WHAT IS REQUIRED:
Pick out the lines below that include the string "maximum".

MATERIAL SHOWN:
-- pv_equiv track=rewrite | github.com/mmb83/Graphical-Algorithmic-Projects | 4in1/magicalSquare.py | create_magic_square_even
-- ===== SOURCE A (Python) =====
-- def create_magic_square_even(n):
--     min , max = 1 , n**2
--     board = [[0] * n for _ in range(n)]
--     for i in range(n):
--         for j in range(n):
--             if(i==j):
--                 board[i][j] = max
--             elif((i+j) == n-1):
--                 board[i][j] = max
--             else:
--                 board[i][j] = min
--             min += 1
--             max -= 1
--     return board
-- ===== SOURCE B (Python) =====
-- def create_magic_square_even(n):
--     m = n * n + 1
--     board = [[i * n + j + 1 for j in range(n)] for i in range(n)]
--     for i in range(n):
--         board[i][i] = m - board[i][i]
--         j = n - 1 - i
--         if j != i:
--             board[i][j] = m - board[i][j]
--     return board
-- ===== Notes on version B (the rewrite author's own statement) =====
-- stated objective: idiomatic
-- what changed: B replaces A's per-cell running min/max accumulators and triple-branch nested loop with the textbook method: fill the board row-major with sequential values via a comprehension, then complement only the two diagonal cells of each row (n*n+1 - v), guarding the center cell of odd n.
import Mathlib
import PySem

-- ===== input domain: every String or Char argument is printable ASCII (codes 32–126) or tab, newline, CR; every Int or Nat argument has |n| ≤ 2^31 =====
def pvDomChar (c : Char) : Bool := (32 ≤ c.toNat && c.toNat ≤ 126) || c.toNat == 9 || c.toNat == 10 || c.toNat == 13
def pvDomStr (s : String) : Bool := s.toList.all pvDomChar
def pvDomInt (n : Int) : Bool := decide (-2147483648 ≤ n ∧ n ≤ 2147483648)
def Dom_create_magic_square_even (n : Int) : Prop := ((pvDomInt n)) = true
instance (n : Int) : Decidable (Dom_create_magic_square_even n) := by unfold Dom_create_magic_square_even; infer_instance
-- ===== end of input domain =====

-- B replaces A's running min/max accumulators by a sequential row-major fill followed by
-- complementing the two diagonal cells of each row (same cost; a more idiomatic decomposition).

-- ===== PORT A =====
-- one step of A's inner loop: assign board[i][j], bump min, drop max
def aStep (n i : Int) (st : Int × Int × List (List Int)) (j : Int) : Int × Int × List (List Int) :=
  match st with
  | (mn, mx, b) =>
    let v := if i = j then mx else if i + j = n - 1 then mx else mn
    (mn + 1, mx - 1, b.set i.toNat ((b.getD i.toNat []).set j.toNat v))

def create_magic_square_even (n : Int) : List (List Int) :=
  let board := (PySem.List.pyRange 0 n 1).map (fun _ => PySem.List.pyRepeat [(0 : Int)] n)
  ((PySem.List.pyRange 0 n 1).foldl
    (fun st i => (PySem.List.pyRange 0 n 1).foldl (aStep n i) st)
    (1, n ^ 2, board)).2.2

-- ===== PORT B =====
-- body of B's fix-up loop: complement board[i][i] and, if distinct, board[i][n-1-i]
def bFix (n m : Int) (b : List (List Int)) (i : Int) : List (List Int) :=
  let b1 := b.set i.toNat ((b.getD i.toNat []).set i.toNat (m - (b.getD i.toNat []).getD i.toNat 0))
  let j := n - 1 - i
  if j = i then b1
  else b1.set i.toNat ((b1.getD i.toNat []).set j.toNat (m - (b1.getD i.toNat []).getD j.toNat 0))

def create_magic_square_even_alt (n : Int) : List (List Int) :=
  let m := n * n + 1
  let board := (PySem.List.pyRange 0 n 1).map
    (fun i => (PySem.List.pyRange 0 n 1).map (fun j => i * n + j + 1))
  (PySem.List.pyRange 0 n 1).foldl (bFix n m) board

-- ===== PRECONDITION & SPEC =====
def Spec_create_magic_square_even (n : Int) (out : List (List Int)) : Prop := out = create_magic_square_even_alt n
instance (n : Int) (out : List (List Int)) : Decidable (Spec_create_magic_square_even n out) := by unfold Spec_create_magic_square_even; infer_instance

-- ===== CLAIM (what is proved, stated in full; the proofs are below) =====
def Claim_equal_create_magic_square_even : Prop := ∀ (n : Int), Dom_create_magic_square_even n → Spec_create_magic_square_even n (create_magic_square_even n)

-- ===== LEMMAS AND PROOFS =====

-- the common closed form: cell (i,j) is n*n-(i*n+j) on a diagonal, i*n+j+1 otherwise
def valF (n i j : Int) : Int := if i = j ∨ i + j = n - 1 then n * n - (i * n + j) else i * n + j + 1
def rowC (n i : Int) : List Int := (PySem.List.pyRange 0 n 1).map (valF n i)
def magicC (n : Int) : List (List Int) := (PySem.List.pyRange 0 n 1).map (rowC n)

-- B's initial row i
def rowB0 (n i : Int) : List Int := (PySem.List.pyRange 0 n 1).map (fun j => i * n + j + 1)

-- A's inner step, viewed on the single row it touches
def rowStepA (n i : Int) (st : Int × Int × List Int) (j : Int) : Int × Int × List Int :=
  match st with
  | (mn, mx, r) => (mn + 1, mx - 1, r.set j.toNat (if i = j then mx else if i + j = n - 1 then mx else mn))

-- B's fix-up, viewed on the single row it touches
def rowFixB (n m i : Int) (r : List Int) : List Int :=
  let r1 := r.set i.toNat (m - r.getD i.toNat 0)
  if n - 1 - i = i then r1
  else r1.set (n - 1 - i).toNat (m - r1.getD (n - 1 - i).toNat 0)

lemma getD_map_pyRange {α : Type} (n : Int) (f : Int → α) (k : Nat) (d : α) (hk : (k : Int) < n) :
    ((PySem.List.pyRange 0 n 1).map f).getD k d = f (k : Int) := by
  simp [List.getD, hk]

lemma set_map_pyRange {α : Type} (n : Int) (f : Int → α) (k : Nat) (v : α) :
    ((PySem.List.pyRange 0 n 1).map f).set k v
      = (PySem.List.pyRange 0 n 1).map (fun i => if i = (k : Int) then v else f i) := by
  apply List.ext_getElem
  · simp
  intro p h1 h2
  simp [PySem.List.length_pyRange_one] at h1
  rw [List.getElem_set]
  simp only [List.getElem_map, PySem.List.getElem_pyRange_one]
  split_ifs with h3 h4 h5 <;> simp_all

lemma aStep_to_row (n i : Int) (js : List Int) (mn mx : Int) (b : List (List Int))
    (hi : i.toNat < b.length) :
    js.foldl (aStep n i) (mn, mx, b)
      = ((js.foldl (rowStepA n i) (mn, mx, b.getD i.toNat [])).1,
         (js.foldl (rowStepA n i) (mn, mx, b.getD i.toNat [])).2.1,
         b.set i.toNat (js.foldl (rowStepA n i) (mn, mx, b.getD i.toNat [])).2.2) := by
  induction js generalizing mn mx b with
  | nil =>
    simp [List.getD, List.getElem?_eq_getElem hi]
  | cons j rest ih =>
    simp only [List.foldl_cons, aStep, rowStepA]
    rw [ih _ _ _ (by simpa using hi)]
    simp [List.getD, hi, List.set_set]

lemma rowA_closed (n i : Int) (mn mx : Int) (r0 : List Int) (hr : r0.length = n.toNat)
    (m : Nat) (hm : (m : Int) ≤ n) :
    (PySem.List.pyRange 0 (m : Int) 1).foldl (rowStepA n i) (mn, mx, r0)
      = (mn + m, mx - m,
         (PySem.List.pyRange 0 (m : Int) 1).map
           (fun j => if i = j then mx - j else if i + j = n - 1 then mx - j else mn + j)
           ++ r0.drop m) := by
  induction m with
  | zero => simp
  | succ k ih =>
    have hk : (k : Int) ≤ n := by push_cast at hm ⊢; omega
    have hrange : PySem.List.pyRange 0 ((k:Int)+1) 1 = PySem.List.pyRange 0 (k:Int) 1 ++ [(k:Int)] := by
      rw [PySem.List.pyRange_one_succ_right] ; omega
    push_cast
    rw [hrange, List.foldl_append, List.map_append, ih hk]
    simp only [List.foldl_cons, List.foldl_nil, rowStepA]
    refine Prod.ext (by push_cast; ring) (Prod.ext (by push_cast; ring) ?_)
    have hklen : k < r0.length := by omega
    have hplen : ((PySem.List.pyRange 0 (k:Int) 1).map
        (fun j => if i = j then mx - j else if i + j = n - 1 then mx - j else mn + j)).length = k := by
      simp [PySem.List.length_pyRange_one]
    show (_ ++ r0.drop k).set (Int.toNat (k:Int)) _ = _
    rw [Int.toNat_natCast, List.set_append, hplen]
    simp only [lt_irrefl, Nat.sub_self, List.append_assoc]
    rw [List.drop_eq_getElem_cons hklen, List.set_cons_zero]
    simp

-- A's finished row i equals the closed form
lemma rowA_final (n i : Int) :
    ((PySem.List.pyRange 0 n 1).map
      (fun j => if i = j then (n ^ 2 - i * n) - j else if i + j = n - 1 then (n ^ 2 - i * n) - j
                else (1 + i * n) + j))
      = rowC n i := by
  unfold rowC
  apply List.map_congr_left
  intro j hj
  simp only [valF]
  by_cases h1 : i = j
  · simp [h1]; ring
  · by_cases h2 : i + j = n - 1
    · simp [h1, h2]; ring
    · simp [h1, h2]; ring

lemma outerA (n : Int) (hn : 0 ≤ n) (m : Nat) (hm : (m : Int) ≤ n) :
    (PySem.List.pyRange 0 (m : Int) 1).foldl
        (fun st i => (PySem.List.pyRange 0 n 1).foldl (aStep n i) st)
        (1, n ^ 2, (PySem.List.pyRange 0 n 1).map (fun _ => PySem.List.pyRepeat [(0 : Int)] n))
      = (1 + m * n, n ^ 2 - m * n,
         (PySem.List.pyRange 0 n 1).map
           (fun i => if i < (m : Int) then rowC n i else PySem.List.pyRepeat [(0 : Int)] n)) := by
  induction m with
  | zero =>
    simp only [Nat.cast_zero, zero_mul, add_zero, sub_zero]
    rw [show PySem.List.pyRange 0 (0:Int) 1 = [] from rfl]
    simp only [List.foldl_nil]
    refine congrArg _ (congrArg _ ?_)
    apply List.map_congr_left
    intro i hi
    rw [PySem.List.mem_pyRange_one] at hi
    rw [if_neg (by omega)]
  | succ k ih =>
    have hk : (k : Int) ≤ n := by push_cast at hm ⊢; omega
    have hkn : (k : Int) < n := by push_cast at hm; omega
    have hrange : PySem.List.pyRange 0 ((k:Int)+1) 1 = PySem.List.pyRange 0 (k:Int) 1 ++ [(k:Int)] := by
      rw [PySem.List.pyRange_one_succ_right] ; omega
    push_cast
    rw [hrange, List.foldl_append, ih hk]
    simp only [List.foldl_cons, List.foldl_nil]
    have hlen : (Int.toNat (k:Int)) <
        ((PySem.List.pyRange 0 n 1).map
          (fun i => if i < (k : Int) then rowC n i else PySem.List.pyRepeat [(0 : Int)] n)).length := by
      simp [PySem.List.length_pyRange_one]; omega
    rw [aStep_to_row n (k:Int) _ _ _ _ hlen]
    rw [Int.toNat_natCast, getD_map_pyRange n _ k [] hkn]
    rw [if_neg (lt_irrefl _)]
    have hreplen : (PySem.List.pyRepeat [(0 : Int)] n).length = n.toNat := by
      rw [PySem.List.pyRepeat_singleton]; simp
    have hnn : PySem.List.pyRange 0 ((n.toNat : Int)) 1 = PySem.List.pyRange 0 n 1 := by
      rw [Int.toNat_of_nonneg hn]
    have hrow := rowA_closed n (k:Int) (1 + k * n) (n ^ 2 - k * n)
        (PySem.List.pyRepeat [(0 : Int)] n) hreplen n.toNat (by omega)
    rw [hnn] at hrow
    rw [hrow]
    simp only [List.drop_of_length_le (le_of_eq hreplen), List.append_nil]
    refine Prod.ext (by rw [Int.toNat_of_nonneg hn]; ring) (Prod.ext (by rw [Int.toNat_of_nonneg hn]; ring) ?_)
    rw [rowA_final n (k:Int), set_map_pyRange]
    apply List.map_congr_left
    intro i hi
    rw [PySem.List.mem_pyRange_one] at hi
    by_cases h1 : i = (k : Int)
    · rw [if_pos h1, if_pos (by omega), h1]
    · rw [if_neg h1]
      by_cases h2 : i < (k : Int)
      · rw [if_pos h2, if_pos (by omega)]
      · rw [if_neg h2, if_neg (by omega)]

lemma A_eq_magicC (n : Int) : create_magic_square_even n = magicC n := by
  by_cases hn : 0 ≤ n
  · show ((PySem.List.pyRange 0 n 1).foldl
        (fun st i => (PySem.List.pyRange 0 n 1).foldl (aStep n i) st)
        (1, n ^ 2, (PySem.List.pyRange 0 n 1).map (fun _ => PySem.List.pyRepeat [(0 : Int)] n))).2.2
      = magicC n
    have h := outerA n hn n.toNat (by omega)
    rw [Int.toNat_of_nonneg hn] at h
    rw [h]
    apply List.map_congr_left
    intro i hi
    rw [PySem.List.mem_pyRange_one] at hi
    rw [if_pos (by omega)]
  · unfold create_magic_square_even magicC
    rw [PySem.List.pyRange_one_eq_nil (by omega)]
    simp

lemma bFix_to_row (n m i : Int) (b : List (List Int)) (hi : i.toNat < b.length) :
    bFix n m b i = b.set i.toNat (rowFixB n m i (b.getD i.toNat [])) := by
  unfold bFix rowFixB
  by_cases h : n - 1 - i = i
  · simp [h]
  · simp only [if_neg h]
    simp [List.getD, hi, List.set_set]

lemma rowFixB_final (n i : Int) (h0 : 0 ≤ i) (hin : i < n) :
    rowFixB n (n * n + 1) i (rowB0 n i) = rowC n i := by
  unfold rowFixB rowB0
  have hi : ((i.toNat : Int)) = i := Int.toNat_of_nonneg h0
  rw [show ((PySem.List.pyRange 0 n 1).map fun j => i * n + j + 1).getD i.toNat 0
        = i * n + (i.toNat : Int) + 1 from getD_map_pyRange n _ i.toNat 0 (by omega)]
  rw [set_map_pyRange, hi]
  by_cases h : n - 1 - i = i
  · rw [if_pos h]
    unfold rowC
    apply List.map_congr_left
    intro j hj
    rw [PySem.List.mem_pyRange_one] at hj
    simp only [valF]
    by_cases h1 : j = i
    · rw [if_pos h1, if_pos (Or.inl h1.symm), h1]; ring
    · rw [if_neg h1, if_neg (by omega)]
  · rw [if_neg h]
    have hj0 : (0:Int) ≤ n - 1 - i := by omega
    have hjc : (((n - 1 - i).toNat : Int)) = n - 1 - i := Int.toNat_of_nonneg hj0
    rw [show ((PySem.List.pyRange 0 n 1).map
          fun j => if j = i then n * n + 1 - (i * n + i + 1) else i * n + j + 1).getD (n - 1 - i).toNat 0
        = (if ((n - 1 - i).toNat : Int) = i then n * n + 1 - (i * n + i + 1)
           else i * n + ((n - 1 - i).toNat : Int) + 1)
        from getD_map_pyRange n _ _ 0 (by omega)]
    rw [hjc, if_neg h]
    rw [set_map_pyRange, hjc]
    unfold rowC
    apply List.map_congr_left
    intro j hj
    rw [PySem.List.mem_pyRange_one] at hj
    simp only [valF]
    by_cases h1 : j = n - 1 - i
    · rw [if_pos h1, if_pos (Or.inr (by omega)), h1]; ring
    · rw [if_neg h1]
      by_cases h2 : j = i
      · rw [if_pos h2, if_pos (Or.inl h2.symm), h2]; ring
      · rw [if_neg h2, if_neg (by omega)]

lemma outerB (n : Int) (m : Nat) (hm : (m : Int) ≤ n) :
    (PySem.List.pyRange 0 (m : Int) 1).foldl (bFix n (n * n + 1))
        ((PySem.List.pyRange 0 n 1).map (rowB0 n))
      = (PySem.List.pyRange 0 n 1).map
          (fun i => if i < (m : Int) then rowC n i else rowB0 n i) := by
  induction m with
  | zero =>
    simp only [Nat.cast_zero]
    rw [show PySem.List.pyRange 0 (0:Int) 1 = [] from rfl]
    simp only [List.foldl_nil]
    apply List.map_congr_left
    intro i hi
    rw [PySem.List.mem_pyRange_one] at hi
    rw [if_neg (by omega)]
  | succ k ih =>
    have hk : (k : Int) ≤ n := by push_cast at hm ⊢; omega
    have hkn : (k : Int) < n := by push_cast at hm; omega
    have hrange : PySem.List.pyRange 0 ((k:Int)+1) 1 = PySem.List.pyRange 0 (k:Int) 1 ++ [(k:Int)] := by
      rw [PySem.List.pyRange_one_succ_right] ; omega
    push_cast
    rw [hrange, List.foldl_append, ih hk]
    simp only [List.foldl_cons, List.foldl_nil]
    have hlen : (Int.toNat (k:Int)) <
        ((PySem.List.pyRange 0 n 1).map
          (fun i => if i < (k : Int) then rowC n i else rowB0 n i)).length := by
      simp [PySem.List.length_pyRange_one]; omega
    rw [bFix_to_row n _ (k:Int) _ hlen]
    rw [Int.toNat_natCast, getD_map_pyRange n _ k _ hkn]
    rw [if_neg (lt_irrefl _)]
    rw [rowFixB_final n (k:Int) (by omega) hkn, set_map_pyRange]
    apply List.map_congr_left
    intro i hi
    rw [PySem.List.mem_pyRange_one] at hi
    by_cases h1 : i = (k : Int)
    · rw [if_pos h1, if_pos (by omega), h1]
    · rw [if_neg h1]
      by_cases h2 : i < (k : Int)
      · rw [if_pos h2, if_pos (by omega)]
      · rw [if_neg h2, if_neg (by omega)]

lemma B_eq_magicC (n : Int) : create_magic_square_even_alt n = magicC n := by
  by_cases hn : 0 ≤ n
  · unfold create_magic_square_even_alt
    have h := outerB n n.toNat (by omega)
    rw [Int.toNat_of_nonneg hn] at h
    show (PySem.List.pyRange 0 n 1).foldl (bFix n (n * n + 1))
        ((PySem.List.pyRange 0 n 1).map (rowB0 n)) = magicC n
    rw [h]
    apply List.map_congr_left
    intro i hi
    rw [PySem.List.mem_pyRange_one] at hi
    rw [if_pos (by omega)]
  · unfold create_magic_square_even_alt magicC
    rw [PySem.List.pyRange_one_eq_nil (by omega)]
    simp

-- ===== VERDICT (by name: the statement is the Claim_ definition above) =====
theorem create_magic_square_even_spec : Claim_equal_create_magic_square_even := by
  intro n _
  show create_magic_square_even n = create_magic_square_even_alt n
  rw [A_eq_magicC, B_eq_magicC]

* * *

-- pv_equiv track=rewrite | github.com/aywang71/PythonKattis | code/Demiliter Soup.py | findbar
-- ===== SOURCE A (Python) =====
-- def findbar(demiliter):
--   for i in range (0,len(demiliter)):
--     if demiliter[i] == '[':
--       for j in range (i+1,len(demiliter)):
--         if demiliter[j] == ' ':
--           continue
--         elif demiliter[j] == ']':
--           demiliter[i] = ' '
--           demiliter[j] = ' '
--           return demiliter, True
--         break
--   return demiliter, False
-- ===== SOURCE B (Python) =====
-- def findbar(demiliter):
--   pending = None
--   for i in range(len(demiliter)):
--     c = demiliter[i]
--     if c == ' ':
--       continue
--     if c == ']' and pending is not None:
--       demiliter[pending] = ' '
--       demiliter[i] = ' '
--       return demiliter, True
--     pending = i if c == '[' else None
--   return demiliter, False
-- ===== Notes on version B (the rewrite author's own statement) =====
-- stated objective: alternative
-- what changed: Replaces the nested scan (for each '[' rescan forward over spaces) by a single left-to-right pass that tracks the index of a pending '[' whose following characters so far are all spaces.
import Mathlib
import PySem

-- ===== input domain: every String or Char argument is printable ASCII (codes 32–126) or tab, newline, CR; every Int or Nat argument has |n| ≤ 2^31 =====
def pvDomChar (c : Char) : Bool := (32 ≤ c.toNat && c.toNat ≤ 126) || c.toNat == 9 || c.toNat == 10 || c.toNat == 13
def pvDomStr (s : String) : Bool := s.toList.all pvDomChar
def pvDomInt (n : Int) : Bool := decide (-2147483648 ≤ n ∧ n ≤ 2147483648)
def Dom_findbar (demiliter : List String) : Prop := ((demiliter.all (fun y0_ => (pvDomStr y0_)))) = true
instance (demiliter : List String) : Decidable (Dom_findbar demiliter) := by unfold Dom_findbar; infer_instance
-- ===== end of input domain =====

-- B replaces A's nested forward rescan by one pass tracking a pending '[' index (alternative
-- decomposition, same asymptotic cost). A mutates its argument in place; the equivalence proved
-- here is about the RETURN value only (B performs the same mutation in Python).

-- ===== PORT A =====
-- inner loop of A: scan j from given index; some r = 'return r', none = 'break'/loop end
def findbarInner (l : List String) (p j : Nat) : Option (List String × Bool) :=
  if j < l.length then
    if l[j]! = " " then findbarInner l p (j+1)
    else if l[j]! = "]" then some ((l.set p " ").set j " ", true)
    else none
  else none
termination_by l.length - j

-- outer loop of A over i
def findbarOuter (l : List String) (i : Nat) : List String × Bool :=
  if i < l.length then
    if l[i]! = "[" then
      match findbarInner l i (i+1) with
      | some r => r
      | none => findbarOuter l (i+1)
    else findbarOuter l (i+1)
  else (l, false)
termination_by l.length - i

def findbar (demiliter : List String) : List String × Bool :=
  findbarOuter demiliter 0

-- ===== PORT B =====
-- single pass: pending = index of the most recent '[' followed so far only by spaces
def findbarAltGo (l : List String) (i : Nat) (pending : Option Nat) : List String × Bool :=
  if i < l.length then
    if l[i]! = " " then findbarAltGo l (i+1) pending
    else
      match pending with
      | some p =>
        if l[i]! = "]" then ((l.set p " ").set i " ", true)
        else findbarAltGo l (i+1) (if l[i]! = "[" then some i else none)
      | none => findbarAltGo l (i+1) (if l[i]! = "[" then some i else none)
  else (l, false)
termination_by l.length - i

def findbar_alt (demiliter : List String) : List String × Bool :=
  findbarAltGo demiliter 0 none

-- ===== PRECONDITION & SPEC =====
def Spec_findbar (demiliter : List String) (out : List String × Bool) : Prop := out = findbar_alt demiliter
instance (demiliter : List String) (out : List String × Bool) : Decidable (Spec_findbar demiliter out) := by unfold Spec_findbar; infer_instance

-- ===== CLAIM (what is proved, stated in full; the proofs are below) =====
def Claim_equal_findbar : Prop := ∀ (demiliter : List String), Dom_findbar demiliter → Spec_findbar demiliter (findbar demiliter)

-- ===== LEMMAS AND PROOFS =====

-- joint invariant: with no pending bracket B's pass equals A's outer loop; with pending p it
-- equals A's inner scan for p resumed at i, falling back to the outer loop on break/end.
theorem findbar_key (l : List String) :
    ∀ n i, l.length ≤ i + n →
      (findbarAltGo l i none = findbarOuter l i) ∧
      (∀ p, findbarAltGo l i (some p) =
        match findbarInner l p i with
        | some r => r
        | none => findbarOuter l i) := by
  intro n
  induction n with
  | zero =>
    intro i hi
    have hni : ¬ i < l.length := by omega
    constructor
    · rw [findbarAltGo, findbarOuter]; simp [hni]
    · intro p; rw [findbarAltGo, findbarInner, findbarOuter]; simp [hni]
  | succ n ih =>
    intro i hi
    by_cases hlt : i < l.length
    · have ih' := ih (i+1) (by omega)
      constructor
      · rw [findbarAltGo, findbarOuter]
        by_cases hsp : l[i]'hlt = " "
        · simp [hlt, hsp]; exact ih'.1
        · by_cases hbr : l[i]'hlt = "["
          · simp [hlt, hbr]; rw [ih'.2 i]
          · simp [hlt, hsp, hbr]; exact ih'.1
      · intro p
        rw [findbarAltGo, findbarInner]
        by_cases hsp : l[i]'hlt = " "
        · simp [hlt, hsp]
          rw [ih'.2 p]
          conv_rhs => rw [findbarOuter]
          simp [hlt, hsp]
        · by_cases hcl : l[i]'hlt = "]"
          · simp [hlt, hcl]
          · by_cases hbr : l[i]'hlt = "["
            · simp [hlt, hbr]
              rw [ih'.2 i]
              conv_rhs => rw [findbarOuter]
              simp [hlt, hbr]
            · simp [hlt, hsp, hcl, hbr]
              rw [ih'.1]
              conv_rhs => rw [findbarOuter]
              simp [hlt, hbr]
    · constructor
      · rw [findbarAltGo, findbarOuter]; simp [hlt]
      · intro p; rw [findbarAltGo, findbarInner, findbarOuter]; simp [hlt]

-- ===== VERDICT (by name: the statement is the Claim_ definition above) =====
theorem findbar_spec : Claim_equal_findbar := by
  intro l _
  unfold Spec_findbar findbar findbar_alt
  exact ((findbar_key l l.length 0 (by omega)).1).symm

---

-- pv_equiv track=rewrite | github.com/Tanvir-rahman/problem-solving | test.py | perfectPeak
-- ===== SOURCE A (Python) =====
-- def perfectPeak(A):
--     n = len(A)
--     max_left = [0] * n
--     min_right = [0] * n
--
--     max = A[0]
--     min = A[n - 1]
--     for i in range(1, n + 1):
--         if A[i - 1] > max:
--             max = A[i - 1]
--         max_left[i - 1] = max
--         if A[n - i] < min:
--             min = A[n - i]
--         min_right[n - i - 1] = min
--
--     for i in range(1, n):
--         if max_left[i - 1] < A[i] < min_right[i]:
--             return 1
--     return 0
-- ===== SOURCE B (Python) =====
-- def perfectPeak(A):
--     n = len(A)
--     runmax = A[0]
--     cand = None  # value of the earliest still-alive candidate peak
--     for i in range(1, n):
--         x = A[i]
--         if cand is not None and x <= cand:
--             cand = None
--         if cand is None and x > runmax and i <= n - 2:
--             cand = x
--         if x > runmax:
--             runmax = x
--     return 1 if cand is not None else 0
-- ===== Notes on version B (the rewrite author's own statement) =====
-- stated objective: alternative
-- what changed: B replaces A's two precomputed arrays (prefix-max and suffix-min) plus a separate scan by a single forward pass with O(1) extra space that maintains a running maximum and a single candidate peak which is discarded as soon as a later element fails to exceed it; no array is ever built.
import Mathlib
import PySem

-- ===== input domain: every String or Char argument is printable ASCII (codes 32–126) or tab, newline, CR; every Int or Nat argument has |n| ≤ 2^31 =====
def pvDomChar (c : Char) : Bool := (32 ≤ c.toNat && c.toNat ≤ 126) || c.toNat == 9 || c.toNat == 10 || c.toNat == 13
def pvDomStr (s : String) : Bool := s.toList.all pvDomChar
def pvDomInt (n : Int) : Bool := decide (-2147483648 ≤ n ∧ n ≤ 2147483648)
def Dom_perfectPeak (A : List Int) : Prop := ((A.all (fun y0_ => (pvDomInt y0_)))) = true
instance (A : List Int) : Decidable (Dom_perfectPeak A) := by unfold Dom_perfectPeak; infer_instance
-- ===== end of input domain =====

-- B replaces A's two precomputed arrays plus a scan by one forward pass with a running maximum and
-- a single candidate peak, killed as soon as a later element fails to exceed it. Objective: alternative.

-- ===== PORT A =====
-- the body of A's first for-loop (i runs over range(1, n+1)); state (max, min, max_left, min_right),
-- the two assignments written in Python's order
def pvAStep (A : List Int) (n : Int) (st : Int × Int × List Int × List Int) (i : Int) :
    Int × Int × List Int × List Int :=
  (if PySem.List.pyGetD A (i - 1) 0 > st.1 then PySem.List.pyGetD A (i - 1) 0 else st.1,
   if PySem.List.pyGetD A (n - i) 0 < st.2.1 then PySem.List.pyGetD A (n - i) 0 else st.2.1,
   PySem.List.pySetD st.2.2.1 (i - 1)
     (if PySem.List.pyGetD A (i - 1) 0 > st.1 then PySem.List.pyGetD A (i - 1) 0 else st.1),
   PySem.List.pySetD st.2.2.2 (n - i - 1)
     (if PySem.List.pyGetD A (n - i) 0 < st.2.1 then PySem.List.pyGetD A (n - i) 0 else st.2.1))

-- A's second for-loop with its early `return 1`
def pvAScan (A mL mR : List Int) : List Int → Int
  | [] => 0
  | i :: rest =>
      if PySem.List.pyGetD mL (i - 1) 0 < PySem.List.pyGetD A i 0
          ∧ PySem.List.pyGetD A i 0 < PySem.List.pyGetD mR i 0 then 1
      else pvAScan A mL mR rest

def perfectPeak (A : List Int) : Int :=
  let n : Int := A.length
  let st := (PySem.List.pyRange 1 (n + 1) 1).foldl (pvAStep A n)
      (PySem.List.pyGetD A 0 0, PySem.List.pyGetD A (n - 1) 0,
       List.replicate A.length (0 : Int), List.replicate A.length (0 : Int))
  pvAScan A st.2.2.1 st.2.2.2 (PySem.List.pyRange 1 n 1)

RESPONSE BELOW:
-- what changed: B replaces A's two precomputed arrays (prefix-max and suffix-min) plus a separate scan by a single forward pass with O(1) extra space that maintains a running maximum and a single candidate peak which is discarded as soon as a later element fails to exceed it; no array is ever built.
-- B replaces A's two precomputed arrays plus a scan by one forward pass with a running maximum and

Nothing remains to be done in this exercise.